Prions have spent decades as biology's bogeyman — the misfolded proteins behind mad cow disease, CJD, and fatal insomnia. But a new study from the University of Pennsylvania's Machine Biology Group reveals they may have been hiding a medicinal treasure all along.

Using a deep-learning platform called APEX 1.1, researchers scanned 19.3 million peptide fragments derived from 2,897 prion and prion-like proteins across the tree of life. The AI flagged 1,179 sequences likely to have antibiotic activity — a new class of molecules they've named prionins.

"This work changes where we think antibiotics might be hiding," said César de la Fuente, senior author and director of the Machine Biology Group. "Prions have long been seen almost entirely through the lens of disease, but AI let us ask a different question: whether these proteins also encode useful molecular fragments. The answer appears to be yes."

The team selected 75 of the most promising candidates for lab testing against 11 bacterial pathogens, including drug-resistant strains. Fifty-nine inhibited at least one pathogen, and 42 demonstrated strong activity at low concentrations. Sixteen showed no measurable toxicity to human cells at the highest concentrations tested.

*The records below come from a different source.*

-- pv_equiv track=rewrite | github.com/Sayantan-coder/Python-Easy-Level-Practice | western_showdown.py | showdown
-- ===== SOURCE A (Python) =====
-- def showdown(word1: str, word2: str) -> str:
--     count = 0
--     count1 = 0
--     for i in range(0, len(word1)):
--         if word1[i] == " ":
--             count += 1
--         else:
--             break
--     for j in range(0, len(word2)):
--         if word2[j] == " ":
--             count1 += 1
--         else:
--             break
--     if count < count1:
--         return "word1"
--     elif count == count1:
--         return "tie"
--     else:
--         return "word2"
-- ===== SOURCE B (Python) =====
-- def showdown(word1: str, word2: str) -> str:
--     # Walk both strings in lockstep; the winner is decided at the first
--     # position where exactly one string still has a leading space.
--     i = 0
--     while True:
--         a = i < len(word1) and word1[i] == ' '
--         b = i < len(word2) and word2[i] == ' '
--         if a and b:
--             i += 1
--         elif a:
--             return "word2"
--         elif b:
--             return "word1"
--         else:
--             return "tie"
-- ===== Notes on version B (the rewrite author's own statement) =====
-- stated objective: alternative
-- what changed: Replaces two independent count-then-compare scans with a single lockstep walk over both strings that never counts anything: it returns at the first index where exactly one string still has a leading space.
import Mathlib
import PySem

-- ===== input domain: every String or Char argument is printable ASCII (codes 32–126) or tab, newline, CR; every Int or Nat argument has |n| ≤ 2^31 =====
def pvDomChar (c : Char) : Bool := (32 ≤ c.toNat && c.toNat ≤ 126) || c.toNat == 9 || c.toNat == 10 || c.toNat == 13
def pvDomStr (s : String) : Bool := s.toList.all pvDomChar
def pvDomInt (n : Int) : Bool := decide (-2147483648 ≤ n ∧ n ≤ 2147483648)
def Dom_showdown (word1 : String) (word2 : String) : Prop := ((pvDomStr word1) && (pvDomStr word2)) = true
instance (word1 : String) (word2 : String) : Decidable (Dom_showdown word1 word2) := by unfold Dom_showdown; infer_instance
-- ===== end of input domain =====

-- B replaces A's two count-then-compare scans with one lockstep walk over both
-- strings that never counts: it decides at the first index where exactly one
-- string still has a leading space (alternative decomposition, same cost).

-- ===== PORT A =====
-- the for-loop with break: scan chars, count spaces, stop at first non-space
def showdownLoopA : List Char → Int → Int
  | [], count => count
  | ch :: rest, count => if ch == ' ' then showdownLoopA rest (count + 1) else count

def showdown (word1 : String) (word2 : String) : String :=
  let count := showdownLoopA word1.toList 0
  let count1 := showdownLoopA word2.toList 0
  if count < count1 then "word1"
  else if count = count1 then "tie"
  else "word2"

-- ===== PORT B =====
-- the while-loop walking both strings in lockstep (index i becomes structural
-- recursion on both char lists; a = "word1 still has a space at i", b = same for word2)
def showdownWalk : List Char → List Char → String
  | c1 :: r1, c2 :: r2 =>
    if c1 == ' ' && c2 == ' ' then showdownWalk r1 r2
    else if c1 == ' ' then "word2"
    else if c2 == ' ' then "word1"
    else "tie"
  | c1 :: _, [] => if c1 == ' ' then "word2" else "tie"
  | [], c2 :: _ => if c2 == ' ' then "word1" else "tie"
  | [], [] => "tie"

def showdown_alt (word1 : String) (word2 : String) : String :=
  showdownWalk word1.toList word2.toList

-- ===== PRECONDITION & SPEC =====
def Spec_showdown (word1 : String) (word2 : String) (out : String) : Prop := out = showdown_alt word1 word2
instance (word1 : String) (word2 : String) (out : String) : Decidable (Spec_showdown word1 word2 out) := by unfold Spec_showdown; infer_instance

-- ===== CLAIM =====
def Claim_equal_showdown : Prop := ∀ (word1 : String) (word2 : String), Dom_showdown word1 word2 → Spec_showdown word1 word2 (showdown word1 word2)

-- ===== LEMMAS AND PROOFS =====
theorem showdownLoopA_eq (l : List Char) (c : Int) :
    showdownLoopA l c = c + ((l.takeWhile (· == ' ')).length : Int) := by
  induction l generalizing c with
  | nil => simp [showdownLoopA]
  | cons ch rest ih =>
    by_cases h : ch == ' '
    · simp [showdownLoopA, h, List.takeWhile, ih]; ring
    · simp [showdownLoopA, h, List.takeWhile]

theorem showdownWalk_eq (l1 l2 : List Char) :
    showdownWalk l1 l2 =
      (if ((l1.takeWhile (· == ' ')).length : Int) < ((l2.takeWhile (· == ' ')).length : Int) then "word1"
       else if ((l1.takeWhile (· == ' ')).length : Int) = ((l2.takeWhile (· == ' ')).length : Int) then "tie"
       else "word2") := by
  induction l1 generalizing l2 with
  | nil =>
    cases l2 with
    | nil => simp [showdownWalk]
    | cons c2 r2 =>
      by_cases h2 : c2 == ' ' <;>
        simp [showdownWalk, h2, List.takeWhile] <;> split_ifs <;> first | rfl | omega
  | cons c1 r1 ih =>
    cases l2 with
    | nil =>
      by_cases h1 : c1 == ' ' <;>
        simp [showdownWalk, h1, List.takeWhile] <;> split_ifs <;> first | rfl | omega
    | cons c2 r2 =>
      by_cases h1 : c1 == ' ' <;> by_cases h2 : c2 == ' ' <;>
        simp [showdownWalk, h1, h2, List.takeWhile, ih] <;> split_ifs <;> first | rfl | omega

-- ===== VERDICT =====
theorem showdown_spec : Claim_equal_showdown := by
  intro word1 word2 _
  unfold Spec_showdown showdown showdown_alt
  rw [showdownLoopA_eq, showdownLoopA_eq, showdownWalk_eq]
  simp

Two peptides — one from a fungus, another from a roundworm — were then tested in mice infected with Acinetobacter baumannii, a notorious multidrug-resistant pathogen. Both reduced bacterial loads comparably to polymyxin B, a last-resort antibiotic, with no treatment-related side effects.

"This is where the story becomes more than a computer screen," said Marcelo Torres, co-first author. "The AI search gave us a short list of candidates, but the important point is that many of those molecules worked in the lab, and two worked in an animal infection model."

The prionins work by disrupting bacterial membranes — the same mechanism used by many naturally occurring antimicrobial peptides. The study, published in Nature Microbiology, is part of a broader effort by de la Fuente's lab to mine "encrypted peptides" hidden inside larger proteins across the natural world, from extinct organisms to venoms.

Antimicrobial resistance is projected to kill 10 million people annually by 2050. AI-driven discovery that turns a class of proteins from neurological villain to pharmaceutical ally is the kind of plot twist the field desperately needs.